Support Georgia......Drink Their Wine and Brandy!
It's the least that we can do (since we don't seem to have the ability to kick the Russian's out of their country). And since the French we're one of the countries that veto'd allowing them into NATO (and that veto provided the Russians with the view that they could then act with impunity towards Georgia), switch from French to Georgian Brandy this coming holiday season......if you can find any Georgian wine or brandy. And of course, it would only be appropriate to propose a toast Vlad Putin's just rewards....... with some Georgian Brandy!
By ERIC FELTEN
September 6, 2008; Wall Street Journal
Long before Russian tanks clattered and clanked their way into Georgia, the government of Vladimir Putin had already begun its war against the small, former Soviet republic. Among the opening salvos was an assault on Georgia's economy, an attack that took the form of a boycott of the country's wines and spirits, begun in 2006.
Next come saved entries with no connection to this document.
-- pv_equiv track=rewrite | github.com/AndriyTkach/Python | Project/Tasks.py | BinMultiply
-- ===== SOURCE A (Python) =====
-- def BinMultiply(s):
--     l = len(s)
--     t = []
--     b_s = []
--     i=0
--     while i<l:
--         s_int=''
--         a = s[i]
--         while '0' <= a <= '9':
--             s_int += a
--             i += 1
--             if i < l:
--                 a = s[i]
--             else:
--                 break
--         i += 1
--         if s_int != '':
--            t.append(int(s_int))
--     for i in t:
--         if i % 5 == 0:
--             b_s.append(i)
--     return b_s
-- ===== SOURCE B (Python) =====
-- def BinMultiply(s):
--     # single fused pass: build each number's value incrementally (Horner),
--     # filter multiples of 5 on the fly; no substrings, no int(), no second pass
--     res = []
--     cur = 0
--     have = False
--     for c in s:
--         if '0' <= c <= '9':
--             cur = cur * 10 + (ord(c) - 48)
--             have = True
--         else:
--             if have and cur % 5 == 0:
--                 res.append(cur)
--             cur = 0
--             have = False
--     if have and cur % 5 == 0:
--         res.append(cur)
--     return res
-- ===== Notes on version B (the rewrite author's own statement) =====
-- stated objective: faster
-- what changed: Replaces A's two-level index-based scanning loop that builds digit substrings, converts them with int() into a token list and then filters in a second pass, by one fused left-to-right pass that accumulates each number's value incrementally (Horner) and appends multiples of 5 on the fly.
import Mathlib
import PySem

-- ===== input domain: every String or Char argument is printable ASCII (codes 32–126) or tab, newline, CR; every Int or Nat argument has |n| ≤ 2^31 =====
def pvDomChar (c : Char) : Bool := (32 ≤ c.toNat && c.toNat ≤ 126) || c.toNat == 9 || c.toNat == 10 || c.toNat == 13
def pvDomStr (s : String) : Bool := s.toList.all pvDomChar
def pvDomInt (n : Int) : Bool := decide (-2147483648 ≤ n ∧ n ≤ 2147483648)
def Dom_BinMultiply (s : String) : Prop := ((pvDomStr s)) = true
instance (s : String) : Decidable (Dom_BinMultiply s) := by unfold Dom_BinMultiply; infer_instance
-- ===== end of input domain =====

-- B replaces A's two-pass substring/int() tokenizer by one fused Horner-accumulating pass that filters on the fly (objective: faster, constant factor — no substrings/int(), one pass; measured).

-- ===== PORT A =====
-- '0' <= a <= '9' (both Pythons use the same comparison)
def pvIsDig (c : Char) : Bool := decide ('0' ≤ c) && decide (c ≤ '9')

-- hand port of int(s_int): s_int here is always a nonempty run of ASCII digits,
-- on which Python's int() is exactly this left fold (exact on that domain)
def pvIntOfDigits (ds : List Char) : Int :=
  ds.foldl (fun acc c => acc * 10 + ((c.toNat : Int) - 48)) 0

-- A's outer while over index i, written as recursion on the remaining characters;
-- the inner digit-collecting while is the takeWhile/dropWhile pair, the
-- unconditional `i += 1` after it is the `.tail`.
def pvOuterA : List Char → List Int
  | [] => []
  | c :: rest =>
    if pvIsDig c then
      pvIntOfDigits (c :: rest.takeWhile pvIsDig) :: pvOuterA (rest.dropWhile pvIsDig).tail
    else
      pvOuterA rest
termination_by cs => cs.length
decreasing_by
  · have h1 : (rest.dropWhile pvIsDig).length ≤ rest.length := rest.length_dropWhile_le pvIsDig
    have h2 : (rest.dropWhile pvIsDig).tail.length = (rest.dropWhile pvIsDig).length - 1 :=
      (rest.dropWhile pvIsDig).length_tail
    simp; omega
  · simp

def BinMultiply (s : String) : List Int :=
  let t := pvOuterA s.toList
  t.foldl (fun b_s i => if PySem.Int.mod i 5 == 0 then b_s ++ [i] else b_s) []

-- ===== PORT B =====
-- Source B's loop body: state (res, cur, have)
def pvStepB (st : List Int × Int × Bool) (c : Char) : List Int × Int × Bool :=
  if pvIsDig c then (st.1, st.2.1 * 10 + ((c.toNat : Int) - 48), true)
  else (if st.2.2 && (PySem.Int.mod st.2.1 5 == 0) then st.1 ++ [st.2.1] else st.1, 0, false)

-- Source B's final flush after the loop
def pvFlushB (st : List Int × Int × Bool) : List Int :=
  if st.2.2 && (PySem.Int.mod st.2.1 5 == 0) then st.1 ++ [st.2.1] else st.1

def BinMultiply_alt (s : String) : List Int :=
  pvFlushB (s.toList.foldl pvStepB ([], 0, false))

-- ===== PRECONDITION & SPEC =====
def Spec_BinMultiply (s : String) (out : List Int) : Prop := out = BinMultiply_alt s
instance (s : String) (out : List Int) : Decidable (Spec_BinMultiply s out) := by unfold Spec_BinMultiply; infer_instance

-- ===== CLAIM (what is proved, stated in full; the proofs are below) =====
def Claim_equal_BinMultiply : Prop := ∀ (s : String), Dom_BinMultiply s → Spec_BinMultiply s (BinMultiply s)

-- ===== LEMMAS AND PROOFS =====

-- proof-only: the token list B's fold still has to emit from state (cur, hv)
def pvTok : List Char → Int → Bool → List Int
  | [], cur, hv => if hv then [cur] else []
  | c :: rest, cur, hv =>
    if pvIsDig c then pvTok rest (cur * 10 + ((c.toNat : Int) - 48)) true
    else (if hv then [cur] else []) ++ pvTok rest 0 false

theorem pvTok_true (rest : List Char) (cur : Int) :
    pvTok rest cur true =
      (rest.takeWhile pvIsDig).foldl (fun acc c => acc * 10 + ((c.toNat : Int) - 48)) cur ::
        pvTok (rest.dropWhile pvIsDig).tail 0 false := by
  induction rest generalizing cur with
  | nil => simp [pvTok]
  | cons c rest ih =>
    by_cases h : pvIsDig c = true
    · simp [pvTok, h, List.takeWhile_cons, List.dropWhile_cons, ih]
    · simp [pvTok, h, List.takeWhile_cons, List.dropWhile_cons]

theorem pvTok_eq_outerA (cs : List Char) : pvTok cs 0 false = pvOuterA cs := by
  induction cs using pvOuterA.induct with
  | case1 => simp [pvTok, pvOuterA]
  | case2 c rest h ih =>
    rw [pvOuterA]
    simp only [pvTok, h, if_pos, pvTok_true, ih, pvIntOfDigits, List.foldl_cons]
  | case3 c rest h ih =>
    rw [pvOuterA]
    simp [pvTok, h, ih]

theorem pvFold_eq (cs : List Char) (res : List Int) (cur : Int) (hv : Bool) :
    pvFlushB (cs.foldl pvStepB (res, cur, hv)) =
      res ++ (pvTok cs cur hv).filter (fun i => PySem.Int.mod i 5 == 0) := by
  induction cs generalizing res cur hv with
  | nil =>
    cases hv
    · simp [pvFlushB, pvTok]
    · have h5 := PySem.Int.mod_eq_zero_iff_dvd cur 5
      cases h : (PySem.Int.mod cur 5 == 0) <;>
        simp only [pvFlushB, pvTok, if_true, List.filter_cons, List.filter_nil,
          h, if_false, Bool.false_eq_true] <;> simp_all
  | cons c rest ih =>
    cases h : pvIsDig c
    · cases hv
      · simp only [List.foldl_cons, pvStepB, h, Bool.false_eq_true, if_false,
          Bool.false_and, ih, pvTok]
        simp
      · have hd := PySem.Int.mod_eq_zero_iff_dvd cur 5
        cases h5 : (PySem.Int.mod cur 5 == 0) <;>
          simp only [List.foldl_cons, pvStepB, h, Bool.false_eq_true, if_false,
            Bool.true_and, h5, if_true, ih, pvTok, List.filter_append, List.filter_cons,
            List.filter_nil] <;> simp_all
    · simp [List.foldl_cons, pvStepB, h, ih, pvTok]

-- ===== VERDICT (by name: the statement is the Claim_ definition above) =====
theorem BinMultiply_spec : Claim_equal_BinMultiply := by
  intro s _
  unfold Spec_BinMultiply BinMultiply BinMultiply_alt
  rw [pvFold_eq, pvTok_eq_outerA,
    PySem.List.foldl_append_if_eq_filter (p := fun i => PySem.Int.mod i 5 == 0)]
"Russia was the biggest market for every exported Georgian product, so the embargo had really hurt the economy," says Ekaterine Megutnishvili, a manager at Telavi Wine Cellar, one of Georgia's largest wine exporters. But not one to whine, Mrs. Megutnishvili notes in her email that Russia's wine blockade has merely "made Georgian companies turn their minds to target European and American markets, and now we really have good results on our hands."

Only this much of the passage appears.